【楽天1位・古謝樹投手(22=桐蔭横浜大)】プロでも下克上精神は忘れない。外れ外れ1位で楽天が交渉権を獲得した最速153キロ左腕の古謝は「この1年、努力を続けてきた。中学、高校で埋もれていた自分を評価していただき感謝している」と実感を込めた。
今春の神奈川大学リーグでは5勝0敗、防御率1・82の好成績でMVPと2度目の最優秀投手賞に輝き、7月の日米大学野球の日本代表にも選ばれた。一気にドラフト上位指名候補として浮上したが、それまで「プロは厳しい」と自信を持てずにいたという。
出身は湘南学院高で甲子園とも無縁だった。転機となったのは横浜高で松坂大輔や成瀬善久、涌井秀章らを育てた小倉清一郎氏との出会い。1年時から臨時コーチの同氏に指導を受け、成瀬を参考にしたボールの出どころが分かりづらいコンパクトな腕の振りと、松坂らも経験した徹底的なフィールディング練習で守備と下半身強化に取り組んだ。
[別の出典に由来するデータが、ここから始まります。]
-- pv_equiv track=rewrite | github.com/cogent3/cogent3 | cogent/align/traceback.py | gap_traceback
-- ===== SOURCE A (Python) =====
-- def gap_traceback(aligned_positions):
--     """Gap Vectors from state matrix and ending point"""
--     consuming = [False, False]
--     starts = [None, None]
--     ends = [None, None]
--     gap_vectors = [[], []]
--     for (a, posn) in enumerate(aligned_positions):
--         for dimension in [0, 1]:
--             delta = posn[dimension] is not None
--             if delta:
--                 if starts[dimension] is None:
--                     starts[dimension] = posn[dimension]
--                 ends[dimension] = posn[dimension] + 1
--             if consuming[dimension] != delta:
--                 gap_vectors[dimension].append(a)
--                 consuming[dimension] = delta
--     a += 1
--     for dimension in [0,1]:
--         gv = gap_vectors[dimension]
--         if consuming[dimension]:
--             gv.append(a)
--         gap_vectors[dimension] = [
--             (gv[i], gv[i+1]) for i in range(0, len(gv), 2)]
--     return (starts, ends, gap_vectors, a)
-- ===== SOURCE B (Python) =====
-- def _dim(vals):
--     """starts/ends/run-intervals for one dimension's list of optional positions."""
--     nz = [(i, v) for i, v in enumerate(vals) if v is not None]
--     runs = []
--     for i, _ in nz:
--         if runs and runs[-1][1] == i:
--             runs[-1] = (runs[-1][0], i + 1)
--         else:
--             runs.append((i, i + 1))
--     start = nz[0][1] if nz else None
--     end = nz[-1][1] + 1 if nz else None
--     return start, end, runs
--
--
-- def gap_traceback(aligned_positions):
--     """Gap Vectors from state matrix and ending point"""
--     r = [_dim([posn[d] for posn in aligned_positions]) for d in [0, 1]]
--     starts = [x[0] for x in r]
--     ends = [x[1] for x in r]
--     gap_vectors = [x[2] for x in r]
--     return (starts, ends, gap_vectors, len(aligned_positions))
-- ===== Notes on version B (the rewrite author's own statement) =====
-- stated objective: alternative
-- what changed: Replaced the single consuming-flag state machine that records toggle indices and pairs them afterwards by a per-dimension pass that collects the non-None (index,value) positions once and groups maximal runs of consecutive indices directly into interval tuples, with starts/ends read off the first and last collected entry.
import Mathlib
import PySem

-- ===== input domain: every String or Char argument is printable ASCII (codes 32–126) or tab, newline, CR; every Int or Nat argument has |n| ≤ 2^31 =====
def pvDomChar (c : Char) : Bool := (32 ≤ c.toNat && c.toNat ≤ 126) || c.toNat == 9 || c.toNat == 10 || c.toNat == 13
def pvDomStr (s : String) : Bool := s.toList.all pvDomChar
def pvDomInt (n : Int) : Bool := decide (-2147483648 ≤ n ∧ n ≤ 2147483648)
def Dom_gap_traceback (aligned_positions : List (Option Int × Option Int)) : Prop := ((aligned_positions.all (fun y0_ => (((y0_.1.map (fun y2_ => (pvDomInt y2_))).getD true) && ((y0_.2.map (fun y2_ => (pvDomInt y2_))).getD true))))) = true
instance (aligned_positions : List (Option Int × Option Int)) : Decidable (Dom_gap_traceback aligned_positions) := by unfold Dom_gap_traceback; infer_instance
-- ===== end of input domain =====

-- B replaces A's consuming-flag toggle-point state machine by a per-dimension pass that collects
-- non-None (index,value) positions and groups consecutive-index runs into intervals directly
-- (alternative decomposition, same cost); Pre_ excludes the empty list, on which A raises.


-- ===== PORT A =====
structure DimSt where
  consuming : Bool
  start : Option Int
  stop : Option Int
  gv : List Int
deriving Repr, DecidableEq

-- one dimension's body of A's inner `for dimension in [0, 1]` loop
def stepDim (st : DimSt) (a : Int) (o : Option Int) : DimSt :=
  let delta := o.isSome
  let start := if delta then (if st.start = none then o else st.start) else st.start
  let stop := match o with
    | some v => some (v + 1)
    | none => st.stop
  let gv := if st.consuming != delta then st.gv ++ [a] else st.gv
  ⟨delta, start, stop, gv⟩

-- the list comprehension [(gv[i], gv[i+1]) for i in range(0, len(gv), 2)] (gv always has even length)
def pairUp : List Int → List (Int × Int)
  | x :: y :: t => (x, y) :: pairUp t
  | _ => []

def gap_traceback (aligned_positions : List (Option Int × Option Int)) : List (Option Int) × List (Option Int) × (List (List (Int × Int))) × Int :=
  let init : DimSt := ⟨false, none, none, []⟩
  -- `a` tracked as the third state component (-1 when the loop never runs; such inputs are outside Pre_)
  let st := (PySem.List.enumerate aligned_positions).foldl
    (fun (s : DimSt × DimSt × Int) (p : Int × (Option Int × Option Int)) =>
      (stepDim s.1 p.1 p.2.1, stepDim s.2.1 p.1 p.2.2, p.1)) (init, init, -1)
  let a := st.2.2 + 1
  let fin := fun (d : DimSt) => pairUp (if d.consuming then d.gv ++ [a] else d.gv)
  ([st.1.start, st.2.1.start], [st.1.stop, st.2.1.stop], [fin st.1, fin st.2.1], a)

-- ===== PORT B =====
-- B's helper _dim(vals)
def dimAlt (vals : List (Option Int)) : Option Int × Option Int × List (Int × Int) :=
  let nz := (PySem.List.enumerate vals).filterMap (fun p => p.2.map (fun v => (p.1, v)))
  let runs := nz.foldl (fun (runs : List (Int × Int)) (p : Int × Int) =>
    match runs.getLast? with
    | some (s, e) => if e = p.1 then runs.dropLast ++ [(s, p.1 + 1)] else runs ++ [(p.1, p.1 + 1)]
    | none => [(p.1, p.1 + 1)]) []
  (nz.head?.map (·.2), (nz.getLast?.map (·.2)).map (· + 1), runs)

def gap_traceback_alt (aligned_positions : List (Option Int × Option Int)) : List (Option Int) × List (Option Int) × (List (List (Int × Int))) × Int :=
  let r0 := dimAlt (aligned_positions.map (·.1))
  let r1 := dimAlt (aligned_positions.map (·.2))
  ([r0.1, r1.1], [r0.2.1, r1.2.1], [r0.2.2, r1.2.2], (aligned_positions.length : Int))

-- ===== PRECONDITION & SPEC =====
-- A raises UnboundLocalError on the empty list (its loop variable `a` is never bound), so Pre_ excludes exactly that input.
def Pre_gap_traceback (aligned_positions : List (Option Int × Option Int)) : Prop := aligned_positions ≠ []
instance (aligned_positions : List (Option Int × Option Int)) : Decidable (Pre_gap_traceback aligned_positions) := by unfold Pre_gap_traceback; infer_instance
夏場でも容赦なく、投手2人でセカンドスローを1カゴ消化した後に休みなしで三塁側のバント処理も1カゴと、ボロボロになるまで鍛え上げられたという。高校は無名ながら、歴代の横浜高出身投手と同じメニューで培われた力は財産となった。
文字通りの〝たたき上げ〟で、小倉氏の教えをベースに大学で磨きをかけ、球速は20キロも増した。それでもモットーの「下克上」は変わらない。プロでは同学年のロッテ・佐々木朗やオリックス・宮城と同じ土俵で戦うことになるが「まだまだ足元にも及ばない。下からはい上がる強い気持ちを持っていきたい」と謙虚に言う。
一方で、譲れない部分もある。古謝は「投球フォームには信念を持っている。プロでも自分のフォームを貫きたい」と力を込めた。
今季最終戦でAクラス入りを逃した楽天は今江新監督のもとで巻き返しを図る。「キャンプからアピールして、開幕一軍という狭き門を突破したい」という古謝も、その輪に加わるつもりだ。